116. Conservation of Structure and Dynamic Behavior in Triazine Macrocycles with Opportunities for Subtle Control of Hinge Motion. Patterson-Gardner, C. J.; Pan, H.; Janesko, B. G. Simanek, E. E. Org. Biomol. Chem. 2025 In press.
Modifying the backbone of 24-atom macrocycles allows tailoring of physical properties (octanol–water partition coefficients, log P) while conserving both conformation and the barrier to dynamic, hinge-like motion. Structure is determined by 1D and 2D NMR spectroscopy. The barrier can be subtly tuned by modifications that appear to preclude fully revolute motion and efficient π-stacking of the two subunits. The log P values increase as expected across this series, and the correlation between computed and observed values reinforces the belief of common structure and behavior across this class of macrocycles.

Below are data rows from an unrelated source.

-- pv_equiv track=rewrite | github.com/PyPSA/pypsa-eur | scripts/base_network.py | sort_values_by_dict
-- ===== SOURCE A (Python) =====
-- def sort_values_by_dict(
--     neighbours: list,
--     dicts: list,
--     ascending: bool = True,
-- ) -> list:
--     """
--     Sorts a list of keys by values from multiple dictionaries in order of priority.
--
--     Parameters
--     ----------
--         neighbours (list): List of keys to sort.
--         dicts (list): List of dictionaries containing values to sort by.
--         ascending (bool): Whether to sort in ascending order.
--
--     Returns
--     -------
--         list: Sorted list of keys.
--     """
--     return sorted(
--         neighbours,
--         key=lambda x: tuple(
--             d[x] for d in dicts
--         ),  # Create sorting tuple from multiple dictionaries
--         reverse=not ascending,
--     )
-- ===== SOURCE B (Python) =====
-- def sort_values_by_dict(
--     neighbours: list,
--     dicts: list,
--     ascending: bool = True,
-- ) -> list:
--     # Hand-written stable binary insertion into a decorated (key, name) list,
--     # with an explicit lexicographic tuple comparison, instead of library sorted.
--     def key_less(p, q):
--         for u, v in zip(p, q):
--             if u != v:
--                 return u < v
--         return False
--
--     result = []  # list of (key_list, name), kept in output order
--     for x in neighbours:
--         kx = [d[x] for d in dicts]
--         i = 0
--         while i < len(result) and not (
--             key_less(kx, result[i][0]) if ascending else key_less(result[i][0], kx)
--         ):
--             i += 1
--         result.insert(i, (kx, x))
--     return [name for _, name in result]
-- ===== Notes on version B (the rewrite author's own statement) =====
-- stated objective: alternative
-- what changed: Replaces the library sorted call keyed by a tuple generator with a hand-written stable insertion sort over a decorated (key-list, name) list, using an explicit element-by-element lexicographic comparison and an insertion scan that places equal keys after existing ones to preserve stability.
import Mathlib
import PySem

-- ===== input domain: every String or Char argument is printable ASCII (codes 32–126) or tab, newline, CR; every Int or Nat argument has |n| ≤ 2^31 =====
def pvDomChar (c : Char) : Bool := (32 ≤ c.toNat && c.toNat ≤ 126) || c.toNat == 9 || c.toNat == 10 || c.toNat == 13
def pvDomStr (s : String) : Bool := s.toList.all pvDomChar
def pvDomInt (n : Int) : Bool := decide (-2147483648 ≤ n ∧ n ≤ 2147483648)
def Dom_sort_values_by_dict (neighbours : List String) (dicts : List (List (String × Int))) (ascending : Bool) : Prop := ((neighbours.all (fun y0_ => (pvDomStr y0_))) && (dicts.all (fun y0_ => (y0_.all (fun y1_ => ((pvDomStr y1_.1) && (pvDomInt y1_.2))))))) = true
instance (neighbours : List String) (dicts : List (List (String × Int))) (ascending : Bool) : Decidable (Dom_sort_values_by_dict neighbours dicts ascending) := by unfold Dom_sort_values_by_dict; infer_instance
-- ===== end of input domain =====

-- B replaces the library sort keyed by a tuple of dict values with a hand-written
-- stable insertion sort over a decorated (key-list, name) list with an explicit
-- lexicographic comparison (objective: alternative).

-- ===== PORT A =====
-- sorted(neighbours, key=lambda x: tuple(d[x] for d in dicts), reverse=not ascending);
-- the tuple key is a List Int under Python's lexicographic tuple order; d[x] is
-- Dict.getD d x 0 — Pre_ guarantees every key is present, so the default is never read.
def sort_values_by_dict (neighbours : List String) (dicts : List (List (String × Int))) (ascending : Bool) : List String :=
  PySem.List.sorted neighbours (fun x => dicts.map (fun d => PySem.Dict.getD (PySem.Dict.mk d) x 0)) (!ascending)

-- ===== PORT B =====
-- key_less(p, q): first differing component decides; equal-length lists, so the
-- zip in Python walks both lists together (exact on the equal-length keys B builds).
def pvLexLess : List Int → List Int → Bool
  | a :: l, b :: m => if a ≠ b then decide (a < b) else pvLexLess l m
  | _, _ => false

-- the scan 'i = 0; while i < len(result) and not before: i += 1; result.insert(i, (kx, x))'
-- written as structural recursion over result
def pvInsOrd (asc : Bool) (kx : List Int) (x : String) : List (List Int × String) → List (List Int × String)
  | [] => [(kx, x)]
  | (ky, y) :: rest =>
      if (if asc then pvLexLess kx ky else pvLexLess ky kx) then (kx, x) :: (ky, y) :: rest
      else (ky, y) :: pvInsOrd asc kx x rest

-- result = []; for x in neighbours: kx = [d[x] for d in dicts]; insert; return names
def sort_values_by_dict_alt (neighbours : List String) (dicts : List (List (String × Int))) (ascending : Bool) : List String :=
  (neighbours.foldl
      (fun result x =>
        pvInsOrd ascending (dicts.map (fun d => PySem.Dict.getD (PySem.Dict.mk d) x 0)) x result)
      []).map (fun p => p.2)

-- ===== PRECONDITION & SPEC =====
-- Pre_ excludes exactly the inputs on which Python A raises KeyError: a neighbour missing
-- from one of the dicts.
def Pre_sort_values_by_dict (neighbours : List String) (dicts : List (List (String × Int))) (ascending : Bool) : Prop :=
  ∀ x ∈ neighbours, ∀ d ∈ dicts, (PySem.Dict.get? (PySem.Dict.mk d) x).isSome
instance (neighbours : List String) (dicts : List (List (String × Int))) (ascending : Bool) : Decidable (Pre_sort_values_by_dict neighbours dicts ascending) := by unfold Pre_sort_values_by_dict; infer_instance

def pvWitness_sort_values_by_dict : List String × (List (List (String × Int))) × Bool :=
  (["b", "a", "c"], [[("a", 1), ("b", 0), ("c", 1)], [("a", 2), ("b", 5), ("c", 0)]], true)

def Spec_sort_values_by_dict (neighbours : List String) (dicts : List (List (String × Int))) (ascending : Bool) (out : List String) : Prop := out = sort_values_by_dict_alt neighbours dicts ascending
instance (neighbours : List String) (dicts : List (List (String × Int))) (ascending : Bool) (out : List String) : Decidable (Spec_sort_values_by_dict neighbours dicts ascending out) := by unfold Spec_sort_values_by_dict; infer_instance

-- ===== CLAIM (what is proved, stated in full; the proofs are below) =====
def Claim_equal_sort_values_by_dict : Prop := ∀ (neighbours : List String) (dicts : List (List (String × Int))) (ascending : Bool), Dom_sort_values_by_dict neighbours dicts ascending → Pre_sort_values_by_dict neighbours dicts ascending → Spec_sort_values_by_dict neighbours dicts ascending (sort_values_by_dict neighbours dicts ascending)

-- ===== LEMMAS AND PROOFS =====

-- the hand lexicographic comparison agrees with Lean's < on equal-length Int lists
theorem pvLexLess_eq (a : List Int) : ∀ b : List Int, a.length = b.length →
    pvLexLess a b = decide (a < b) := by
  induction a with
  | nil =>
      intro b hb
      cases b with
      | nil => simp [pvLexLess]
      | cons v m => simp at hb
  | cons u l ih =>
      intro b hb
      cases b with
      | nil => simp at hb
      | cons v m =>
          simp only [List.length_cons, Nat.add_right_cancel_iff] at hb
          by_cases huv : u = v
          · subst huv
            simp only [pvLexLess, ne_eq, not_true_eq_false, if_false, ih m hb]
            have : (u :: l < u :: m) ↔ (l < m) := by
              rw [List.cons_lt_cons_iff]; simp
            rw [decide_eq_decide.mpr this]
          · simp only [pvLexLess, ne_eq, huv, not_false_eq_true, if_true]
            have : (u :: l < v :: m) ↔ (u < v) := by
              rw [List.cons_lt_cons_iff]; simp [huv]
            rw [decide_eq_decide.mpr this]

-- one insertion step on the decorated list = PySem.insertBy on the bare list
theorem pvInsOrd_decorate (asc : Bool) (key : String → List Int) (x : String)
    (hlen : ∀ y z : String, (key y).length = (key z).length) :
    ∀ L : List String,
      pvInsOrd asc (key x) x (L.map (fun y => (key y, y))) =
        (PySem.List.insertBy
            (fun a b => if asc then decide (key a < key b) else decide (key b < key a))
            x L).map (fun y => (key y, y)) := by
  intro L
  induction L with
  | nil => simp [pvInsOrd, PySem.List.insertBy]
  | cons y t ih =>
      have hcond : (if asc then pvLexLess (key x) (key y) else pvLexLess (key y) (key x)) =
          (if asc then decide (key x < key y) else decide (key y < key x)) := by
        cases asc <;> simp [pvLexLess_eq _ _ (hlen _ _)]
      simp only [List.map_cons, pvInsOrd, hcond, PySem.List.insertBy]
      by_cases h : (if asc then decide (key x < key y) else decide (key y < key x)) = true
      · simp [h]
      · rw [Bool.not_eq_true] at h
        simp [h, ih]

-- the whole fold on the decorated list = the fold of insertBy on the bare list
theorem pvFold_decorate (asc : Bool) (key : String → List Int)
    (hlen : ∀ y z : String, (key y).length = (key z).length) :
    ∀ (ns : List String) (L : List String),
      ns.foldl (fun r x => pvInsOrd asc (key x) x r) (L.map (fun y => (key y, y))) =
        (ns.foldl
            (fun acc x => PySem.List.insertBy
              (fun a b => if asc then decide (key a < key b) else decide (key b < key a))
              x acc)
            L).map (fun y => (key y, y)) := by
  intro ns
  induction ns with
  | nil => intro L; rfl
  | cons x t ih =>
      intro L
      simp only [List.foldl_cons]
      rw [pvInsOrd_decorate asc key x hlen L, ih]

-- ===== VERDICT (by name: the statement is the Claim_ definition above) =====
theorem sort_values_by_dict_spec : Claim_equal_sort_values_by_dict := by
  intro neighbours dicts ascending _ _
  unfold Spec_sort_values_by_dict sort_values_by_dict sort_values_by_dict_alt
  set key : String → List Int := fun x => dicts.map (fun d => PySem.Dict.getD (PySem.Dict.mk d) x 0) with hkey
  have hlen : ∀ y z : String, (key y).length = (key z).length := by
    intro y z; simp [hkey]
  have hfold := pvFold_decorate ascending key hlen neighbours []
  simp only [List.map_nil] at hfold
  rw [hfold, List.map_map]
  have hmap : ((fun p : List Int × String => p.2) ∘ fun y => (key y, y)) = id := rfl
  rw [hmap, List.map_id]
  cases ascending
  · simp only [Bool.not_false, Bool.false_eq_true, reduceIte]
    exact PySem.List.sorted_rev_eq_foldl_insertBy _ _
  · simp only [Bool.not_true, reduceIte]
    exact PySem.List.sorted_eq_foldl_insertBy _ _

115. Installation of an Indole on the BRCA1 Disordered Domain Using Triazine Chemistry. Claton, L. E.; Baker, C.; Martin, H.; Dzyuba, S. V.; Zaman, K.; Prokai, L.; Stewart, M. D.; Simanek, E. E. Biomolecules 2024 In press.
The functionalization of protein sidechains with highly water-soluble chlorotriazines (or derivatives thereof) using nucleophilic aromatic substitution reactions has been commonly employed to install various functional groups, including poly(ethylene glycol) tags or fluorogenic labels. Here, a poorly soluble dichlorotriazine with an appended indole is shown to react with a construct containing the disordered domain of BRCA1. Subsequently, this construct can undergo proteolytic cleavage to remove the SUMO-tag: the N-terminal poly(His) tag is still effective for purification. Steady-state fluorescence, circular dichroism spectroscopy, and isothermal titration calorimetry with the binding partner of BRCA1, PALB2, are used to characterize the indole-labeled BRCA1. Neither the reaction conditions nor the indole-tag appreciably alter the structure of the BRCA1. Mass spectrometry confirms that the target is modified once, although the location of modification cannot be determined by tandem mass spectrometry with collision-induced dissociation due to disadvantageous fragmentation patterns.
114. Impact of Solvent and Protonation State on Rotational Barriers in [s]-Triazines. Claton, L. E.; Simanek, E. E. J. Org. Chem. 2024, 89, 5480-5484.
Amine-substituted [s]-triazines display hindered rotation about the triazine-N bond. For neutral triazines, this barrier has been measured to be between 15.1-17.7 kcal/mol depending on triazine substitution. However, the impact of solvent and protonation state was not addressed. Using a dimethylamine substituent as a reporter, the barrier to rotation upon protonation was measured to be 17.9 – 19.3 kcal/mol across a range of solvents (D2O, DMSO-d6, MeCN-d3, MeOD-d4, tetrahydrofuran-d8, trifluoroethanol-d3). The barrier increases as solvent dielectric decreases, a trend consistent with the role that solvent plays on stabilizing the charged heterocyclic ring. Barriers for the neutral molecule are smaller by ~ 3kcal/mol, ranging from 14.7 – 16.1 kcal/mol. The smallest barriers were recorded in polar protic solvents, an observation that could be attributed to hydrogen bonding with the reporter leading to a shift from sp2 to sp3 character of the triazine-N bond.